Learn Who Your Customers Are

Data from all your customer touch points should be part of a successful customer engagement strategy. Marketers need to take the information from various marketing, operational and transactional systems, strategically assessing what information needs to come together.

Understand What Your Customers Want

Tailoring content is dependent on knowing your customers. Apply insightful analytics to the data you gathered and act upon it to select content for future communications.

Speak to Them in an Engaging, Personalized Way

Seek opportunities to communicate directly with your customers, only when it is relevant and targeted – offline and online. If you frequent a local coffee shop, do they know your favorite order when you walk in the door? Why should it be any different when customers visit your website?

Overall, marketers must understand the transference in customer behavior – customers now own the relationship more than the organization does. It’s the responsibility of the marketer to recognize this fundamental shift in marketing.

About Brian Sprik

Brian Sprik has written 2 post in this blog.

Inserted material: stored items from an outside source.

-- pv_equiv track=rewrite | github.com/kyungmin1212/Algorithm | 프로그래머스/2/258711. 도넛과 막대 그래프/도넛과 막대 그래프.py | solution
-- ===== SOURCE A (Python) =====
-- from collections import defaultdict
--
-- def solution(edges):
--     answer = []
--     # 들어오는 간선이 0 개면 그건 연결노드
--     in_degree = defaultdict(int)
--     graph = defaultdict(list)
--     for a,b in edges:
--         in_degree[b]+=1
--         in_degree[a]+=0
--         graph[a].append(b)
--
--     node = -1
--     for k , v in in_degree.items():
--         if v==0 and len(graph[k])>=2:
--             node = k
--             break
--
--     answer = [node,0,0,0]
--     for start_node in graph[node]:
--         # 나가는 노드가 2개면 8자
--         # 나가는 노드가 1개면 도넛,막대,8자
--         # 계속순환 해야함. (자기자신으로 돌아올때까지 2개나 0개가 없으면 그건 도넛)
--         # 나가는 노드가 0개면 무조건 막대
--         # start_node에서 dfs로 계속 들어가서 자기 자신으로 돌아오면 도넛
--
--         now_node = start_node
--         while True:
--             if len(graph[now_node])==0:
--                 answer[2]+=1
--                 break
--             if len(graph[now_node])==2:
--                 answer[3]+=1
--                 break
--             now_node =graph[now_node][0]
--             if now_node ==start_node:
--                 answer[1]+=1
--                 break
--
--     return answer
-- ===== SOURCE B (Python) =====
-- def classify(graph, start, memo):
--     # one shared DP over the first-successor functional graph: walk a path once,
--     # then label every node on it (path compression); a pure cycle labels as donut (1)
--     path, on_path, cur, c = [], set(), start, 1
--     while cur not in memo:
--         if cur in on_path:
--             break  # entered a cycle not through start (A never returns here)
--         outs = graph.get(cur, [])
--         if len(outs) == 0:
--             path.append(cur)
--             c = 2
--             break
--         if len(outs) == 2:
--             path.append(cur)
--             c = 3
--             break
--         path.append(cur)
--         on_path.add(cur)
--         cur = outs[0]
--         if cur == start:
--             break  # c stays 1: the path is a pure cycle
--     else:
--         c = memo[cur]
--     for x in path:
--         memo[x] = c
--     return c
--
--
-- def solution(edges):
--     graph = {}
--     in_degree = {}
--     for a, b in edges:
--         graph.setdefault(a, []).append(b)
--         in_degree[b] = in_degree.get(b, 0) + 1
--         in_degree.setdefault(a, 0)
--     node = next((k for k, v in in_degree.items() if v == 0 and len(graph.get(k, [])) >= 2), -1)
--     answer = [node, 0, 0, 0]
--     memo = {}
--     for s in graph.get(node, []):
--         answer[classify(graph, s, memo)] += 1
--     return answer
-- ===== Notes on version B (the rewrite author's own statement) =====
-- stated objective: alternative
-- what changed: B replaces A's independent naive per-successor pointer-chasing walks with one shared memoized classification over the first-successor functional graph: each walk records its path once, labels every node on it with the resulting class (path compression), and later successors reuse those labels instead of re-walking; B also detects cycles so it always terminates where A loops forever.
import Mathlib
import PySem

Brian joined Alterian in 2007 on the US Business Solutions team, and since late 2009, he now oversees the product marketing and strategic direction for Alterian’s Engagement Management & Analytics products. He brings a depth of experience with 16+ years in direct and database marketing from both the client and vendor side. Brian lives in the western suburbs of Chicago and enjoys spending time with his family outside of work.

Join the conversation...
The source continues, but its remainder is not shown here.